Se dice que la globalización comenzó con la caída del muro de Berlín y la posterior disolución de la Unión Soviética. Desde ese momento muchas cosas ocurrieron, algunas con más velocidad y otras más lentas.
Los que reaccionaron más rápido fueron los mercados financieros, ayudados por la creciente tecnología. Los giros de monedas e inversiones volaron y los flujos financieros sirvieron para financiar países y empresas, aunque también, por su velocidad, fueron causantes de grandes crisis, algo que ya se había anticipado en la década de los ‘90, con el “efecto tequila” y más tarde con las crisis en Tailandia, Brasil, Rusia y Argentina.
La segunda etapa se dio en los intercambios de mercancías. A medida que comenzaba a crecer el comercio mundial, aparecían distintos bloques que tenían como objeto limitar a los países más avanzados, mientras que los más desarrollados protegían sus producciones agrícolas, donde eran menos competitivos.
Rápidamente EE.UU. junto a Canadá y México dieron nacimiento al Nafta, los países europeos consolidaron la Unión Europea hasta llegar a la moneda única, el euro, y en Sudamérica, Argentina, Brasil, Uruguay y Paraguay daban nacimiento al Mercosur. Posteriormente se dieron nuevas alianzas, sobre todo con la irrupción de China en el mercado mundial.
El último de los flujos de intercambios fue el de personas. A partir de la globalización, muchos países decidieron potenciar el turismo y flexibilizaron sus fronteras y así los viajes se multiplicaron en todo el mundo.
Terminados los viejos conflictos políticos, emergieron países como China, Vietnam, Rusia, Tailandia y los europeos que habían estado bajo la órbita soviética. Sudamérica también fue objeto de curiosidad por parte de los ciudadanos del hemisferio Norte.
Pero la globalización, sin reglas, trajo una serie de problemas. Primero, el avance tecnológico generó la obsolescencia de viejos modelos productivos y eso produjo mucho desempleo, sobre todo en países industrializados. Luego surgió el crecimiento de los países emergentes vendiendo sus materias primas a los desarrollados.
Esto generó una reacción en los países desarrollados. La más clara fue la de los ingleses, que votaron salir de la Unión Europea y el nacimiento de cierta xenofobia contra los inmigrantes que salían de países pobres en busca de oportunidades y hacían los trabajos que no querían hacer los nacionales.

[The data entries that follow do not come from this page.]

-- pv_equiv track=rewrite | github.com/KimJyun/Algorithm-1 | Backjoon/15953/bj_15953.py | calcPrice
-- ===== SOURCE A (Python) =====
-- def calcPrice(rank_2017, rank_2018) :
--     price_2017 = [[1,500],[2,300],[3,200],[4,50],[5,30],[6,10]]
--     price_2018 = [[1,512],[2,256],[4,128],[8,64],[16,32]]
--     price_list = [price_2017,price_2018]
--     my_price   = 0
--
--     for no,year in enumerate(price_list) :
--         current_rank = 0
--         if no == 0  : my_rank = rank_2017
--         else        : my_rank = rank_2018
--
--         for rank in range(len(year)) :
--             each_person = year[rank][0]
--
--             for _ in range(each_person) :
--                 current_rank += 1
--                 if (current_rank == my_rank) :
--                     my_price += year[rank][1]
--                     break
--                 else : continue
--
--     return my_price
-- ===== SOURCE B (Python) =====
-- def tier_prize(tiers, r):
--     lo = 0
--     for cnt, prize in tiers:
--         hi = lo + cnt
--         if lo < r <= hi:
--             return prize
--         lo = hi
--     return 0
--
-- def calcPrice(rank_2017, rank_2018):
--     tiers_2017 = [(1, 500), (2, 300), (3, 200), (4, 50), (5, 30), (6, 10)]
--     tiers_2018 = [(1, 512), (2, 256), (4, 128), (8, 64), (16, 32)]
--     return tier_prize(tiers_2017, rank_2017) + tier_prize(tiers_2018, rank_2018)
-- ===== Notes on version B (the rewrite author's own statement) =====
-- stated objective: simpler
-- what changed: Replaces A's innermost per-person counting loop (incrementing current_rank once per seat) with cumulative tier thresholds: one scan over the tiers checking lo < rank <= lo+count, summed for both years via a shared helper.
import Mathlib
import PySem

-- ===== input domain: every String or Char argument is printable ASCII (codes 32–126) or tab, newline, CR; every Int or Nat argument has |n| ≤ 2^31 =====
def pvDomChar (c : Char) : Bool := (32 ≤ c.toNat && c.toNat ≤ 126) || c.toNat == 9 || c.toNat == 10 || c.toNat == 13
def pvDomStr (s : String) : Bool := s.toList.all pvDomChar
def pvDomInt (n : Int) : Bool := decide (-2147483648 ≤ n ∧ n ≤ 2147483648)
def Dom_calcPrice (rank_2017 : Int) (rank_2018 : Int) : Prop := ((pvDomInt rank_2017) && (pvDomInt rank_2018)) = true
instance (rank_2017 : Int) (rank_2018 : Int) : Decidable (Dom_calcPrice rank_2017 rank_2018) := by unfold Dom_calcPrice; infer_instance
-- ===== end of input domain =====

-- B replaces A's innermost per-person counting loop by cumulative tier thresholds (simpler).

-- ===== PORT A =====
-- inner `for _ in range(each_person)` loop: bump current_rank, on match add prize and break
def pvInnerA (n : Nat) (cr mp my prize : Int) : Int × Int :=
  match n with
  | 0 => (cr, mp)
  | Nat.succ k =>
      let cr' := cr + 1
      if cr' = my then (cr', mp + prize)
      else pvInnerA k cr' mp my prize

-- `for rank in range(len(year))` loop, threading (current_rank, my_price)
def pvTierLoopA (year : List (Int × Int)) (cr mp my : Int) : Int × Int :=
  match year with
  | [] => (cr, mp)
  | (c, p) :: t =>
      let s := pvInnerA c.toNat cr mp my p
      pvTierLoopA t s.1 s.2 my

def calcPrice (rank_2017 : Int) (rank_2018 : Int) : Int :=
  let price_2017 : List (Int × Int) := [(1,500),(2,300),(3,200),(4,50),(5,30),(6,10)]
  let price_2018 : List (Int × Int) := [(1,512),(2,256),(4,128),(8,64),(16,32)]
  -- enumerate over [price_2017, price_2018]: current_rank resets, my_price carries over
  let s1 := pvTierLoopA price_2017 0 0 rank_2017
  let s2 := pvTierLoopA price_2018 0 s1.2 rank_2018
  s2.2

-- ===== PORT B =====
-- scan tiers keeping the running cumulative threshold lo; prize where lo < r ≤ lo + cnt
def pvTierPrizeB (tiers : List (Int × Int)) (lo r : Int) : Int :=
  match tiers with
  | [] => 0
  | (cnt, prize) :: t =>
      let hi := lo + cnt
      if lo < r ∧ r ≤ hi then prize else pvTierPrizeB t hi r

def calcPrice_alt (rank_2017 : Int) (rank_2018 : Int) : Int :=
  let tiers_2017 : List (Int × Int) := [(1,500),(2,300),(3,200),(4,50),(5,30),(6,10)]
  let tiers_2018 : List (Int × Int) := [(1,512),(2,256),(4,128),(8,64),(16,32)]
  pvTierPrizeB tiers_2017 0 rank_2017 + pvTierPrizeB tiers_2018 0 rank_2018

-- ===== PRECONDITION & SPEC =====
def Spec_calcPrice (rank_2017 : Int) (rank_2018 : Int) (out : Int) : Prop := out = calcPrice_alt rank_2017 rank_2018
instance (rank_2017 : Int) (rank_2018 : Int) (out : Int) : Decidable (Spec_calcPrice rank_2017 rank_2018 out) := by unfold Spec_calcPrice; infer_instance

-- ===== CLAIM (what is proved, stated in full; the proofs are below) =====
def Claim_equal_calcPrice : Prop := ∀ (rank_2017 : Int) (rank_2018 : Int), Dom_calcPrice rank_2017 rank_2018 → Spec_calcPrice rank_2017 rank_2018 (calcPrice rank_2017 rank_2018)

-- ===== LEMMAS AND PROOFS =====
-- A's per-person loop in closed form: it awards the prize iff cr < my ≤ cr + n,
-- leaving current_rank at my on a hit and at cr + n otherwise.
theorem pvInnerA_char (n : Nat) (cr mp my p : Int) :
    pvInnerA n cr mp my p =
      if cr < my ∧ my ≤ cr + (n : Int) then (my, mp + p) else (cr + (n : Int), mp) := by
  induction n generalizing cr with
  | zero =>
    simp only [pvInnerA, Nat.cast_zero, add_zero]
    split_ifs with h
    · exfalso; omega
    · rfl
  | succ k ih =>
    simp only [pvInnerA, ih]
    push_cast
    split_ifs
    all_goals first | rfl | (exfalso; omega) | (refine Prod.ext ?_ ?_ <;> simp <;> omega)

-- with nonnegative tier counts, a scan starting at or past the rank awards nothing
theorem pvTierPrizeB_zero (year : List (Int × Int)) (lo r : Int)
    (h : ∀ x ∈ year, 0 ≤ x.1) (hr : r ≤ lo) : pvTierPrizeB year lo r = 0 := by
  induction year generalizing lo with
  | nil => rfl
  | cons a t ih =>
    obtain ⟨c, p⟩ := a
    simp only [pvTierPrizeB]
    have hc : 0 ≤ c := h (c, p) (List.mem_cons_self ..)
    rw [if_neg (by omega)]
    exact ih (lo + c) (fun x hx => h x (List.mem_cons_of_mem _ hx)) (by omega)

-- the tier loop of A equals the cumulative-threshold scan of B
theorem pvTierLoopA_snd (year : List (Int × Int)) (cr mp my : Int)
    (h : ∀ x ∈ year, 0 ≤ x.1) :
    (pvTierLoopA year cr mp my).2 = mp + pvTierPrizeB year cr my := by
  induction year generalizing cr mp with
  | nil => simp [pvTierLoopA, pvTierPrizeB]
  | cons a t ih =>
    obtain ⟨c, p⟩ := a
    have hc : 0 ≤ c := h (c, p) (List.mem_cons_self ..)
    have ht : ∀ x ∈ t, 0 ≤ x.1 := fun x hx => h x (List.mem_cons_of_mem _ hx)
    simp only [pvTierLoopA, pvTierPrizeB, pvInnerA_char, Int.toNat_of_nonneg hc]
    by_cases hhit : cr < my ∧ my ≤ cr + c
    · rw [if_pos hhit, if_pos hhit]
      simp only [ih _ _ ht, pvTierPrizeB_zero t my my ht le_rfl]
      ring
    · rw [if_neg hhit, if_neg hhit]
      exact ih _ _ ht

theorem calcPrice_eq_alt (r17 r18 : Int) : calcPrice r17 r18 = calcPrice_alt r17 r18 := by
  show (pvTierLoopA [(1,512),(2,256),(4,128),(8,64),(16,32)] 0
          (pvTierLoopA [(1,500),(2,300),(3,200),(4,50),(5,30),(6,10)] 0 0 r17).2 r18).2
      = calcPrice_alt r17 r18
  rw [pvTierLoopA_snd _ _ _ _ (by decide), pvTierLoopA_snd _ _ _ _ (by decide)]
  unfold calcPrice_alt
  ring

-- ===== VERDICT (by name: the statement is the Claim_ definition above) =====
theorem calcPrice_spec : Claim_equal_calcPrice := by
  intro r17 r18 _
  unfold Spec_calcPrice
  exact calcPrice_eq_alt r17 r18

Luego apareció Trump con un discurso populista nacionalista, poniendo freno a la inmigración, revisando convenios para no ceder tantas facilidades a otros países, lo que se evidenció en la guerra comercial con China.
A su vez, en Brasil, Jair Bolsonaro apareció con discurso aperturista, contra la opinión de sectores industriales y estableciendo alianzas con Trump, mientras en Argentina, Alberto Fernández cerraba más la economía que ya venía muy cerrada.
Y la sorpresa llegó por el lugar menos pensado. El coronavirus, nacido en China, se propagó rápidamente producto del intercambio de personas. Es que el virus viaja en avión y, aunque la primer reacción fue la de cerrarse, eso ya no es posible.
Ahora aparece la necesidad de un nuevo orden mundial donde los países desarrollados deberán asistir a los países más pobres para que ellos puedan combatir la pandemia en sus territorios porque los ciudadanos de esos países siguen buscando mejores condiciones e ingresan de forma ilegal.
Esto cambia la estrategia de Trump y otros líderes que, aunque más no sea para proteger a sus propios ciudadanos, deberán ayudar con recursos y tecnología a los países más pobres a fin de poner freno a este virus que ha venido a cambiar la visión sobre el mundo y la necesidad de atender al desarrollo humano.